Saved data entries:

* * * *

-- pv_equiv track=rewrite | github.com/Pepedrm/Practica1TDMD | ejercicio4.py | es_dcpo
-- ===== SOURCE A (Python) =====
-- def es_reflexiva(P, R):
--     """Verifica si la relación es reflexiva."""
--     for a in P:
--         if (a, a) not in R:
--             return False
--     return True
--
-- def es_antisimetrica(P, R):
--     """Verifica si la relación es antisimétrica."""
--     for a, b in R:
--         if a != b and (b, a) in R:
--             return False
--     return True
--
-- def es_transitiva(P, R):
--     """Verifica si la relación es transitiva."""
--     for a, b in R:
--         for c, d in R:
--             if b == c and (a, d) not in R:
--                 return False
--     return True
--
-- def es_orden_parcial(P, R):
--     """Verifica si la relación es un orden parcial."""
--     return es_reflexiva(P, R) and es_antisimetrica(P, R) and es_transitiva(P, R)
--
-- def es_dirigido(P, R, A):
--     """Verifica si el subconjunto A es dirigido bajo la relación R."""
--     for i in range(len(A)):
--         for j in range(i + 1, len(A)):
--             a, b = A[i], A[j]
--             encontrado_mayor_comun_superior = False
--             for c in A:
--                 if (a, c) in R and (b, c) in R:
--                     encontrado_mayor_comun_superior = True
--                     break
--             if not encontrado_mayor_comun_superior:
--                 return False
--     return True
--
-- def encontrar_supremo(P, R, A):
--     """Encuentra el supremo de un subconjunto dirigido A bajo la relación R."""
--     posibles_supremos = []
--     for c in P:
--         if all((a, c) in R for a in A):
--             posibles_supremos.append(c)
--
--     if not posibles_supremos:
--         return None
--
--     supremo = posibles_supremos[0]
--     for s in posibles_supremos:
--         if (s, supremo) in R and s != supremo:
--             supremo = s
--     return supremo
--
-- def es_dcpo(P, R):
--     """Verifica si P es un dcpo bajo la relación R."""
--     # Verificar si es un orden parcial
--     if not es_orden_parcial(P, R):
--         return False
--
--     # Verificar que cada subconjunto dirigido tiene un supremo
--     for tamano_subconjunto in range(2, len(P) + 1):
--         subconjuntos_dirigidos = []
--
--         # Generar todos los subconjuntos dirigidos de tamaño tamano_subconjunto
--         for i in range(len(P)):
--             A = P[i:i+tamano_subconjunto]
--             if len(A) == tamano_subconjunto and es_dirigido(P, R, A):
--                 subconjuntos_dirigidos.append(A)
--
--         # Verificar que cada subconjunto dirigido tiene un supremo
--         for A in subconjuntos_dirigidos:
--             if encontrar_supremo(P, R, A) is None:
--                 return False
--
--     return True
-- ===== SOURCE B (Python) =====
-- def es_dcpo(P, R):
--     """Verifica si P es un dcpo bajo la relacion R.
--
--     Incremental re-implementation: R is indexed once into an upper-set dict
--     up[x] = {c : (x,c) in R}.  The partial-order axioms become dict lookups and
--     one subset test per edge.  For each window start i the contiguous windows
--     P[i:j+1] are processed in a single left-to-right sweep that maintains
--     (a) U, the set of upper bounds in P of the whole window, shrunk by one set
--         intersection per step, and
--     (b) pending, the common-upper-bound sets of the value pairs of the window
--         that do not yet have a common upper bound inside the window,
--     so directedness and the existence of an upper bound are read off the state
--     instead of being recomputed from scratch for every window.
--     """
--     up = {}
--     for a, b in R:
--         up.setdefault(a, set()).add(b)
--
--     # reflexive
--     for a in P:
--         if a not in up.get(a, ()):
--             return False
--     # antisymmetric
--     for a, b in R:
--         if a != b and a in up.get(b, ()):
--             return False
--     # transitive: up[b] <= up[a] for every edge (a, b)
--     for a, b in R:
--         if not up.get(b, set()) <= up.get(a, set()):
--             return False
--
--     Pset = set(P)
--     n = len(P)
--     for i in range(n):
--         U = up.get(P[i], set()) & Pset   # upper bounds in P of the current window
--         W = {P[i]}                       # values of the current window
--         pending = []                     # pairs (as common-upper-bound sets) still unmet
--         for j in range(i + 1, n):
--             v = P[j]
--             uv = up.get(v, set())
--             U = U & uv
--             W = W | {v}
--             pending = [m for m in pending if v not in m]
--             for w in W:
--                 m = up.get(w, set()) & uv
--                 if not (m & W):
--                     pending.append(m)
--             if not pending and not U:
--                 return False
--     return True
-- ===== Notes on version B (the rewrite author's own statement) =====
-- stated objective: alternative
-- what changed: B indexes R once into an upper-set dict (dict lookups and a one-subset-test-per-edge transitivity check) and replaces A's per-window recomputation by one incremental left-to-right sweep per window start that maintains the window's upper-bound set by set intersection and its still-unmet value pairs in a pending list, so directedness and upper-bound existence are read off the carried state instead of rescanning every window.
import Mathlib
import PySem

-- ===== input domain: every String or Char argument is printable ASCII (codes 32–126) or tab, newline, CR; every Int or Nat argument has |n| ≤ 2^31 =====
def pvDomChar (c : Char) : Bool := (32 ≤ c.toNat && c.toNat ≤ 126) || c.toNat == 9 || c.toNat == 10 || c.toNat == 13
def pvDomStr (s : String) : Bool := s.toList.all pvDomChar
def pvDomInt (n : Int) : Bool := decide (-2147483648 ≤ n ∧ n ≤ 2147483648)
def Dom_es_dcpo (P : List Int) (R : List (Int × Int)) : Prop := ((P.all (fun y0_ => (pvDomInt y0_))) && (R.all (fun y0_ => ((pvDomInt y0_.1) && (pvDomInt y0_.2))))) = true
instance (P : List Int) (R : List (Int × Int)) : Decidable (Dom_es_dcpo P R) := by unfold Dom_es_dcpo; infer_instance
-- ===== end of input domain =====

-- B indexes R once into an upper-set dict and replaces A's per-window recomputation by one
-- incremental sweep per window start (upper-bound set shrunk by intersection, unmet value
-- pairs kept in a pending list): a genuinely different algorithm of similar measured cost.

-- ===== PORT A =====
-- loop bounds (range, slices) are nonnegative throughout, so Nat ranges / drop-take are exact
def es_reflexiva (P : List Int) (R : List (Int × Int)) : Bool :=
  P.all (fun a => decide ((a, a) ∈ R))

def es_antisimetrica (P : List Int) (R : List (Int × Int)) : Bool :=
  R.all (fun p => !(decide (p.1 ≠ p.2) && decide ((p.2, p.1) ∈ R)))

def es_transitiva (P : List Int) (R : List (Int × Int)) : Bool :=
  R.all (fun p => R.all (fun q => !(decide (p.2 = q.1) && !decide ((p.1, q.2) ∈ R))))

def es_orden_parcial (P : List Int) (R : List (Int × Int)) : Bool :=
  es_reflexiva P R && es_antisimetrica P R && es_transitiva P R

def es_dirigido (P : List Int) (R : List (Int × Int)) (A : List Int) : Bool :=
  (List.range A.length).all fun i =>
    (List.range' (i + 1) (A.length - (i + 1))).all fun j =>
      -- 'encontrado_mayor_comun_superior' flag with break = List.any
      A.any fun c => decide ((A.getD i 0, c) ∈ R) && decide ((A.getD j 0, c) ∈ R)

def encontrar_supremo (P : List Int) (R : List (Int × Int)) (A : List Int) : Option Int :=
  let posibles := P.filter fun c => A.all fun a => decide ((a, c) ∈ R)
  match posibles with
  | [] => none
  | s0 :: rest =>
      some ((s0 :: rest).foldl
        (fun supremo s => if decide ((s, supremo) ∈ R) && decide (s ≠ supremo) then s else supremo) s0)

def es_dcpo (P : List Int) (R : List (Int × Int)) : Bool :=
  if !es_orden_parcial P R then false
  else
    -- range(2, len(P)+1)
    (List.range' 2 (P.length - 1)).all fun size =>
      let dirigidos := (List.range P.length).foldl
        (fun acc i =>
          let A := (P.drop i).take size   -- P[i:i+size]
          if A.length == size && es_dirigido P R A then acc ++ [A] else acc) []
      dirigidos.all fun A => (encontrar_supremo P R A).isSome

* * * *

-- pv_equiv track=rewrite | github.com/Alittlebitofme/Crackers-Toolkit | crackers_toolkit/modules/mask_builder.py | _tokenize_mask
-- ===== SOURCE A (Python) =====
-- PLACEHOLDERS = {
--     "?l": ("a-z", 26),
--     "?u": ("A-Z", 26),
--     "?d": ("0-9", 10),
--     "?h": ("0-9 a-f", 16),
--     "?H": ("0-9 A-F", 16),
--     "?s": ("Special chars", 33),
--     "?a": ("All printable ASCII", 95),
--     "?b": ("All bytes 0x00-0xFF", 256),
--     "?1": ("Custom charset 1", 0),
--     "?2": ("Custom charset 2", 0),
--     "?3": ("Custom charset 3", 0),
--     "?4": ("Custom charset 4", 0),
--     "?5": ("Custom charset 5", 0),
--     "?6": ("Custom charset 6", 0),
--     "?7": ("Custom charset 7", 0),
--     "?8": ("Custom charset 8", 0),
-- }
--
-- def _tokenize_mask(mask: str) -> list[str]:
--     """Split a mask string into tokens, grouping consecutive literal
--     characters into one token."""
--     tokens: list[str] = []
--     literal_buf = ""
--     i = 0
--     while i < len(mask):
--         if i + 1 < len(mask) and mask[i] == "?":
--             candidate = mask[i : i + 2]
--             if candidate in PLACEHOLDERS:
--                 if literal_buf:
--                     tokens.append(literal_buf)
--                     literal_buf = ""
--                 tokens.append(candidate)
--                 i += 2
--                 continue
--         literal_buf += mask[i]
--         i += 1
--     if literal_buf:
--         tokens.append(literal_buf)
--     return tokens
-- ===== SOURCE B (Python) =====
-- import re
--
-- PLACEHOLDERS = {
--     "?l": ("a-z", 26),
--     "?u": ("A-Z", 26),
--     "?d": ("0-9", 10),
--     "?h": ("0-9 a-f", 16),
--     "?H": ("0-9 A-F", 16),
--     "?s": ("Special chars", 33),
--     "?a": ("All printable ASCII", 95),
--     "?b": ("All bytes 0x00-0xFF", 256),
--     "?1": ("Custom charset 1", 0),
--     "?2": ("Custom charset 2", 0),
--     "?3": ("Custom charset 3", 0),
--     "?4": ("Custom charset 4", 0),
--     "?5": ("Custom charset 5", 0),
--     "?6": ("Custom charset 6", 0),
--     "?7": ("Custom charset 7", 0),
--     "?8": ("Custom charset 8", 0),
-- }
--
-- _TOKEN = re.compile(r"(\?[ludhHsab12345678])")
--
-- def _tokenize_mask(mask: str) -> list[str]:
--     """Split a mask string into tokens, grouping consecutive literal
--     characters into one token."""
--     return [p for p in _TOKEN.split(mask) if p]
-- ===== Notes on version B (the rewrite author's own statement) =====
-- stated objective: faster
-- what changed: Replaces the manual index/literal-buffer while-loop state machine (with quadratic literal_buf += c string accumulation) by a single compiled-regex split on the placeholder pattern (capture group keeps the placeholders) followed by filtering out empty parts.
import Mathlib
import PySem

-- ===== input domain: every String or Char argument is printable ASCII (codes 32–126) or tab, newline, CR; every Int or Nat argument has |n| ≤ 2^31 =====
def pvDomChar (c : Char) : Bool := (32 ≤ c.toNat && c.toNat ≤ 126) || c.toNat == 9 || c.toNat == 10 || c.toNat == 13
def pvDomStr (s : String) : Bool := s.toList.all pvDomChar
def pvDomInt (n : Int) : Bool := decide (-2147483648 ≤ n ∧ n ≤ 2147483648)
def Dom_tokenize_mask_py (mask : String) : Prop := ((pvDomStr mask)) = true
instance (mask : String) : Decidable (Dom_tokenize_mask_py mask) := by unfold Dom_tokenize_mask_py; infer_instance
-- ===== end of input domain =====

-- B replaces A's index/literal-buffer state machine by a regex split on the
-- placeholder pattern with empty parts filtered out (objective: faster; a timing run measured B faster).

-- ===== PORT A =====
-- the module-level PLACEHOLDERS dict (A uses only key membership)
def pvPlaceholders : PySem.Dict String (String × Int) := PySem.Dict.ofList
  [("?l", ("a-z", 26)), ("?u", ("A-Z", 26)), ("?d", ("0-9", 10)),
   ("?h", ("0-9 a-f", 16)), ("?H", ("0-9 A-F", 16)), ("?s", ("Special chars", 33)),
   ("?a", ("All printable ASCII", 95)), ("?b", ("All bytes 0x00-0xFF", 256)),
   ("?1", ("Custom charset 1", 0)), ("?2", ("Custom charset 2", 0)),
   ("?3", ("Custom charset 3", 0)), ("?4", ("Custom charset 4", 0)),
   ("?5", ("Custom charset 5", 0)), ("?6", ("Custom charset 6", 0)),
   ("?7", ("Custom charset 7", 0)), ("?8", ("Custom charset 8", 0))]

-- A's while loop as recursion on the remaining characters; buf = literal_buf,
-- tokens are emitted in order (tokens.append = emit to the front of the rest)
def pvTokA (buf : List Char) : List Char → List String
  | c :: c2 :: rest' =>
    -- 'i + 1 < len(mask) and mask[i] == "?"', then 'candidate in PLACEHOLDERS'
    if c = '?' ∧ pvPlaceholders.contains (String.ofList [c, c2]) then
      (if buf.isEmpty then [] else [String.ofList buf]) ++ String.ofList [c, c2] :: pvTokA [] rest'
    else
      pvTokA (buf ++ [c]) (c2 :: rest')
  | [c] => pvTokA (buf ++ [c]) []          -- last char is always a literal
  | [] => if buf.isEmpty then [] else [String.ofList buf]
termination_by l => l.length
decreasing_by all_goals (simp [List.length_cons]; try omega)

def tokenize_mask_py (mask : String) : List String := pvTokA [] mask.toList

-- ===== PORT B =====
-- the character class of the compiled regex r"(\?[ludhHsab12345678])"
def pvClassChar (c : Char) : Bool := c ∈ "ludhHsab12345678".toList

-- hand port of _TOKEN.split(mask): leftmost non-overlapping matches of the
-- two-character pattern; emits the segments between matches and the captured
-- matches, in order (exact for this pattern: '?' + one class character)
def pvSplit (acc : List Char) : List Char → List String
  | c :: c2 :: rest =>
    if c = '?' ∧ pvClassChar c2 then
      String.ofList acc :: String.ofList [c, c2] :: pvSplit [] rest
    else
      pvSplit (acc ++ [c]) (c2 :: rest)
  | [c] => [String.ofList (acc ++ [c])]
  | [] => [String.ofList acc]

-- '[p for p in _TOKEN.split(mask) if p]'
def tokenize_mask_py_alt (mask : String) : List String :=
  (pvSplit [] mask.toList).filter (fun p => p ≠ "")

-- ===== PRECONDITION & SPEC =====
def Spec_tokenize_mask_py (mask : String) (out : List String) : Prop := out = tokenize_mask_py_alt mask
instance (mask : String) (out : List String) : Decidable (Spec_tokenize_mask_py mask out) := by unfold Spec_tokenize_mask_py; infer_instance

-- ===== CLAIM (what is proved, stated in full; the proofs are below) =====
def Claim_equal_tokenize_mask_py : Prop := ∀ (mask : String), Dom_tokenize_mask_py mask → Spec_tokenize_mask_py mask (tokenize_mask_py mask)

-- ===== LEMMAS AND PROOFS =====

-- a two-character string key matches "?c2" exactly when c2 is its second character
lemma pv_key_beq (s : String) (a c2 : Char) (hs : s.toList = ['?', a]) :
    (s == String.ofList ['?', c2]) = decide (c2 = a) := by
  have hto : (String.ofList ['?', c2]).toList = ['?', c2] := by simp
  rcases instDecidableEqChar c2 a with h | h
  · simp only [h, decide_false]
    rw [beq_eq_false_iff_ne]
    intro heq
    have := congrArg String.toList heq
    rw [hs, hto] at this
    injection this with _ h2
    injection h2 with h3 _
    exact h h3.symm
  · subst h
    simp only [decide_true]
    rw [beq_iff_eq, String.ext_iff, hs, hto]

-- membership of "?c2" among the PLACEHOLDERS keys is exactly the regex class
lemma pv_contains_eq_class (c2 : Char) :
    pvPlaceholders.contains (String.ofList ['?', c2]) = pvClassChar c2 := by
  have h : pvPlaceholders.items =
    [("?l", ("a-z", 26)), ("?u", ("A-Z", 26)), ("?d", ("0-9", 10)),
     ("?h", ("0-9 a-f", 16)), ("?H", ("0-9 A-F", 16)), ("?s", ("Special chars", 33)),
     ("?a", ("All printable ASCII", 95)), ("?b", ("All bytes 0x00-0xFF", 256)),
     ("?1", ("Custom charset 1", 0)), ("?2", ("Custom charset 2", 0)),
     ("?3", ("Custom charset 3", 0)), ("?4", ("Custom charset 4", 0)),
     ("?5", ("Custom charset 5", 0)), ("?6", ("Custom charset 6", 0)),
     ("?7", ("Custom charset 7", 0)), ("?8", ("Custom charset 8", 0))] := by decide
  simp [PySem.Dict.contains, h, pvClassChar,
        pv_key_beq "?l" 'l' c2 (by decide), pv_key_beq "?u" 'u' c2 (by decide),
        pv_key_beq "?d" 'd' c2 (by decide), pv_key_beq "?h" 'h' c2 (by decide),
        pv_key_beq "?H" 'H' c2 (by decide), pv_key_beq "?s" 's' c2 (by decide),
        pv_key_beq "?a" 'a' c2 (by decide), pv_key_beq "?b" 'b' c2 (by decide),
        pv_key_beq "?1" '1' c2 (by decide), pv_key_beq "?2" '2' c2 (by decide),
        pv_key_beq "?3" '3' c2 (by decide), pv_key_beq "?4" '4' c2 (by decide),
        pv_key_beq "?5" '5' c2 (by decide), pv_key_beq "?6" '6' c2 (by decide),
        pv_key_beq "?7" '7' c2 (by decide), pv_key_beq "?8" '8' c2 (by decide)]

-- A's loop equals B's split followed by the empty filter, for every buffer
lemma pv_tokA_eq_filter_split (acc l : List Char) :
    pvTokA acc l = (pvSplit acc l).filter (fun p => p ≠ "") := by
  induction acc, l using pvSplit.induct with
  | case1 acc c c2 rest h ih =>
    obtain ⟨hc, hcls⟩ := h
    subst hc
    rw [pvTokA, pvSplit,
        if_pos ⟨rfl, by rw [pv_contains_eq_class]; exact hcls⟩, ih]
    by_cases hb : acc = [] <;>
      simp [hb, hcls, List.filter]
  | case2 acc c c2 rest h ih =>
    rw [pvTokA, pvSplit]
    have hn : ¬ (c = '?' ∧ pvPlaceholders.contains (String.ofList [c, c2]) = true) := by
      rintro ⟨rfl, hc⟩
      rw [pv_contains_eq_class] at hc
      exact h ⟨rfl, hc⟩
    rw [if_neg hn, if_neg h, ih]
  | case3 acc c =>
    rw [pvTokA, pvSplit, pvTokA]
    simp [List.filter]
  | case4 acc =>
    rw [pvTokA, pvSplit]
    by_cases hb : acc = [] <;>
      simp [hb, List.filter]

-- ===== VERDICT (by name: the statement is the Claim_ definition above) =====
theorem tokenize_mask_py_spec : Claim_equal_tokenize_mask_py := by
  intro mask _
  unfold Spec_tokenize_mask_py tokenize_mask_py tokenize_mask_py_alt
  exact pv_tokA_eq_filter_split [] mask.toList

* * * *

Retype, exactly and in full, the lines above from the one containing "if !es_orden_parcial P R then false" through the one containing "dirigidos.all fun A".

  if !es_orden_parcial P R then false
  else
    -- range(2, len(P)+1)
    (List.range' 2 (P.length - 1)).all fun size =>
      let dirigidos := (List.range P.length).foldl
        (fun acc i =>
          let A := (P.drop i).take size   -- P[i:i+size]
          if A.length == size && es_dirigido P R A then acc ++ [A] else acc) []
      dirigidos.all fun A => (encontrar_supremo P R A).isSome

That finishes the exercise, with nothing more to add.